* Exercise objective *
Check each line of the data below for the string "Prop". Then give the number of lines that have it, without anything else.

[Stored items]

+-------+

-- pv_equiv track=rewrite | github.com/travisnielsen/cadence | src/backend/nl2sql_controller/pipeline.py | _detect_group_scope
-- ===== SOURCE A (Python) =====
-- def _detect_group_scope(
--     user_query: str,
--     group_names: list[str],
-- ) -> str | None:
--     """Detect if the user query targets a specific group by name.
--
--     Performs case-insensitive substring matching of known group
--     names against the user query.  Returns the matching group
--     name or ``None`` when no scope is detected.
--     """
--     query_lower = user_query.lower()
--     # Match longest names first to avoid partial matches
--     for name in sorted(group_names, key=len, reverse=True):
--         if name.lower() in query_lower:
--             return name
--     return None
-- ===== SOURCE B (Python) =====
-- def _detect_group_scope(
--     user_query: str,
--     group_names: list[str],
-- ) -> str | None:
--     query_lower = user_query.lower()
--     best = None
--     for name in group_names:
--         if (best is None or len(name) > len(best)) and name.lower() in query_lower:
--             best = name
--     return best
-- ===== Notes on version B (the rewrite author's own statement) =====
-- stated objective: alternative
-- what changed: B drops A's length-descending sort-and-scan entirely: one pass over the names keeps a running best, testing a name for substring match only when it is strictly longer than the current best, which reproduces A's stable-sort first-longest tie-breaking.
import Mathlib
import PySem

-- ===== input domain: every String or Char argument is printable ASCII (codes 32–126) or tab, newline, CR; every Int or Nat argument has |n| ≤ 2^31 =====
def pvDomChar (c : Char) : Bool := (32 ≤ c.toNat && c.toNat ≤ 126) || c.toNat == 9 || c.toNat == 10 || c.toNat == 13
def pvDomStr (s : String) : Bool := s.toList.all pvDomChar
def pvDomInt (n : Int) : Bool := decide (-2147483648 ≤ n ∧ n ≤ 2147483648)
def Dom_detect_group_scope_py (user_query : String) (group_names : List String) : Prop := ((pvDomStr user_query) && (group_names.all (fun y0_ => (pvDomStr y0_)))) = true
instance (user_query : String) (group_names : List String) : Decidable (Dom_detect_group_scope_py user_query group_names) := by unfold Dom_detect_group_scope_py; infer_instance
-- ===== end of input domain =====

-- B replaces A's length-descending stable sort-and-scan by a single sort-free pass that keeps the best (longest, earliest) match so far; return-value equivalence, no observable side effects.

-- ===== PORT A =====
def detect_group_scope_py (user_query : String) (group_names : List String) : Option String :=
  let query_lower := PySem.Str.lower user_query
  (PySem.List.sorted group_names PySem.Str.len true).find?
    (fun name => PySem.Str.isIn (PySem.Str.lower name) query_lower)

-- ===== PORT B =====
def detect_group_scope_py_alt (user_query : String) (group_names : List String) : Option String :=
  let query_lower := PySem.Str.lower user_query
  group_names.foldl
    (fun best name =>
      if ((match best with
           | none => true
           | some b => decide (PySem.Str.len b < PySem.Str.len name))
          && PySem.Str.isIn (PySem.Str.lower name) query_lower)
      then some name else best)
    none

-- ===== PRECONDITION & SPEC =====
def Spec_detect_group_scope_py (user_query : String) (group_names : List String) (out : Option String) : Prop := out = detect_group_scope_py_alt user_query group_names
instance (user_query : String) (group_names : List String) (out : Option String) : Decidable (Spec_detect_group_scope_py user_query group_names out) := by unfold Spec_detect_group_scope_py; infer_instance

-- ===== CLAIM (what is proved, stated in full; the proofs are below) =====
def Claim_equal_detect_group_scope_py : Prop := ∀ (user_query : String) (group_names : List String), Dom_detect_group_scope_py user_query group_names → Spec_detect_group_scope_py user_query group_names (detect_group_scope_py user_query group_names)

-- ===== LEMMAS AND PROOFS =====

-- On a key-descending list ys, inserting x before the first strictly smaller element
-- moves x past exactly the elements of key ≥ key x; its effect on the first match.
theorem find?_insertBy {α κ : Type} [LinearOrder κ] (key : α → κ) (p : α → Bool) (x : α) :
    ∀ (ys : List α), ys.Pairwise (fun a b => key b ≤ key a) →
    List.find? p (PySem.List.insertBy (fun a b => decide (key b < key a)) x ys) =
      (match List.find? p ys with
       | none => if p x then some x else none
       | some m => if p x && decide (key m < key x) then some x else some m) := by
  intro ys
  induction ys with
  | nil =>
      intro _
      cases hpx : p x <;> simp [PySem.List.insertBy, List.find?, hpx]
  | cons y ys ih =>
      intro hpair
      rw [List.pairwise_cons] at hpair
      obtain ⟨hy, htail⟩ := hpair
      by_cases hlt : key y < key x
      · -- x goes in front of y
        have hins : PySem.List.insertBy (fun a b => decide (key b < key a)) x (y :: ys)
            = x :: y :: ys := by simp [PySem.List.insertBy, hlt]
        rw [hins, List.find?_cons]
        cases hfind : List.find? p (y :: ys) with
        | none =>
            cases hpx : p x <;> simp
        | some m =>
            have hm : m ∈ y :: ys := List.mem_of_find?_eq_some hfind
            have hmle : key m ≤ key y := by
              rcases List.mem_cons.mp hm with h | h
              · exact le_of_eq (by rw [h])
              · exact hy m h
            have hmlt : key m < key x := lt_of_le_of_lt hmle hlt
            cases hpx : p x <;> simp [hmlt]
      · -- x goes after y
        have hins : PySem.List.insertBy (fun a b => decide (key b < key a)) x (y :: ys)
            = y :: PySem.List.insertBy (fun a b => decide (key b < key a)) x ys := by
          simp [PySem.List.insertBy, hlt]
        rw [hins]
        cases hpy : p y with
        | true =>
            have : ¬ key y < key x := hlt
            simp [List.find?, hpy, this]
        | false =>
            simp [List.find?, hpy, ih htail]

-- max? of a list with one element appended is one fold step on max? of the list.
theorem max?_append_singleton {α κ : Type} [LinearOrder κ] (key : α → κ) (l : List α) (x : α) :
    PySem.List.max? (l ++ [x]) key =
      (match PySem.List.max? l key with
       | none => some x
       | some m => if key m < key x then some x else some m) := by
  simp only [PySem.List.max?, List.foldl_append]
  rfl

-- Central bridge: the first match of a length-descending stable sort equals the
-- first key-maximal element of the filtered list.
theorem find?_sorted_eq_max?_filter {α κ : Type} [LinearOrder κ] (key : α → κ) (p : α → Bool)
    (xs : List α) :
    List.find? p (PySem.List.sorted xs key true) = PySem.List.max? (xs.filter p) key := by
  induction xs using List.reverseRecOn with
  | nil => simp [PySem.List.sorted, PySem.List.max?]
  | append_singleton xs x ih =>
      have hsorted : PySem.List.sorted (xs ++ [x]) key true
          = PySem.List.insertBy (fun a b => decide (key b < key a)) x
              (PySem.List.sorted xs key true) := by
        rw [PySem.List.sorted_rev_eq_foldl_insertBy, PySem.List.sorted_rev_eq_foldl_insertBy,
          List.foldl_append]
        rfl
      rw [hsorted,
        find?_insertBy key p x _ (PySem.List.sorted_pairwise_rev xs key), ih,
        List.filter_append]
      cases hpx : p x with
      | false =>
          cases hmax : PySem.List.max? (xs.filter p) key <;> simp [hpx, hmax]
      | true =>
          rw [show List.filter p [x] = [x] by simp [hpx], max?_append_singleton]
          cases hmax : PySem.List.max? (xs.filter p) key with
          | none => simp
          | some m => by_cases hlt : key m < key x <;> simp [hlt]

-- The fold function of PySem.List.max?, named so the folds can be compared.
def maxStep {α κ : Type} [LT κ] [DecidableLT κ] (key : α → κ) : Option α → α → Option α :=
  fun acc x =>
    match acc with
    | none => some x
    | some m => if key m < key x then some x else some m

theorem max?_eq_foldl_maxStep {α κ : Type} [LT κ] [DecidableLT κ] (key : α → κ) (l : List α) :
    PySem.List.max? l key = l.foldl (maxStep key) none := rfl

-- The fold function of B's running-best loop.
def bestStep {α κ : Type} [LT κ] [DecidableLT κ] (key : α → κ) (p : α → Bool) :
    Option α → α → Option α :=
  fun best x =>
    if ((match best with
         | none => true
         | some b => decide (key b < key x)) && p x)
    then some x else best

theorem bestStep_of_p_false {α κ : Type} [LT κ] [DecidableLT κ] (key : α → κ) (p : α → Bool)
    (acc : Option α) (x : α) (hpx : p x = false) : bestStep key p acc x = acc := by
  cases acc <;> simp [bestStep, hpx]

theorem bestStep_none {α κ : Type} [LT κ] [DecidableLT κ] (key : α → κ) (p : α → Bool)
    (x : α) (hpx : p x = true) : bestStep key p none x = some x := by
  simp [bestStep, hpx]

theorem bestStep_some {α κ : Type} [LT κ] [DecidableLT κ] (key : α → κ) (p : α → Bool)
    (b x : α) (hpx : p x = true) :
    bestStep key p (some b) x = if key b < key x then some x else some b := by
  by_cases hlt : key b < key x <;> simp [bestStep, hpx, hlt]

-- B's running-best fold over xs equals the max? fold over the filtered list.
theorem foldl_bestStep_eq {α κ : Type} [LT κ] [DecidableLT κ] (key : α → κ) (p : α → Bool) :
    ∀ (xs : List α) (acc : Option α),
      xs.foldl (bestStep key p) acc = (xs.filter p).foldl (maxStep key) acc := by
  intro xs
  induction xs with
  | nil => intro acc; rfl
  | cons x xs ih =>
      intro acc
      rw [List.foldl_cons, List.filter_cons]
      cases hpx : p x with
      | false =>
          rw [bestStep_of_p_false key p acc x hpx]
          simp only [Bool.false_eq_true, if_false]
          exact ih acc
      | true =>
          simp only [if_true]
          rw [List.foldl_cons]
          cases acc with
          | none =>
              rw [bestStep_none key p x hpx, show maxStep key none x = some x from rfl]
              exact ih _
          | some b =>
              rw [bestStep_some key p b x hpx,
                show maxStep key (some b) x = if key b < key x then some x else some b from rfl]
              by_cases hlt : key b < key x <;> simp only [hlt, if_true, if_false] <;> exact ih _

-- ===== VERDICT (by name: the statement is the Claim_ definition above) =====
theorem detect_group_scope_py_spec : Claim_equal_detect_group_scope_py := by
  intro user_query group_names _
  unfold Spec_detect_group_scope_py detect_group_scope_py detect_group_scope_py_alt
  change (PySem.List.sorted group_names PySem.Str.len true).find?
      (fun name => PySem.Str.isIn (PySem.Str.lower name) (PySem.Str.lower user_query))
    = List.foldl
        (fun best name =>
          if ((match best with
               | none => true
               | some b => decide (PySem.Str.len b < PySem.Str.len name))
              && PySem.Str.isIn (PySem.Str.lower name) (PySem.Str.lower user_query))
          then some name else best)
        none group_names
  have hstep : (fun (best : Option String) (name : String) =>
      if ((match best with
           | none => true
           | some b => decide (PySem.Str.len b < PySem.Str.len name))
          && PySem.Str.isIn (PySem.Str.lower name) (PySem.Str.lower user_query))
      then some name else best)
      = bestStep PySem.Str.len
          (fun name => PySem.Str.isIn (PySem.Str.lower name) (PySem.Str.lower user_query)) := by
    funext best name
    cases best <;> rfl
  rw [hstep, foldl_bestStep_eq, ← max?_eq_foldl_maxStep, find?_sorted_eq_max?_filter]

+-------+

* Answer area *
3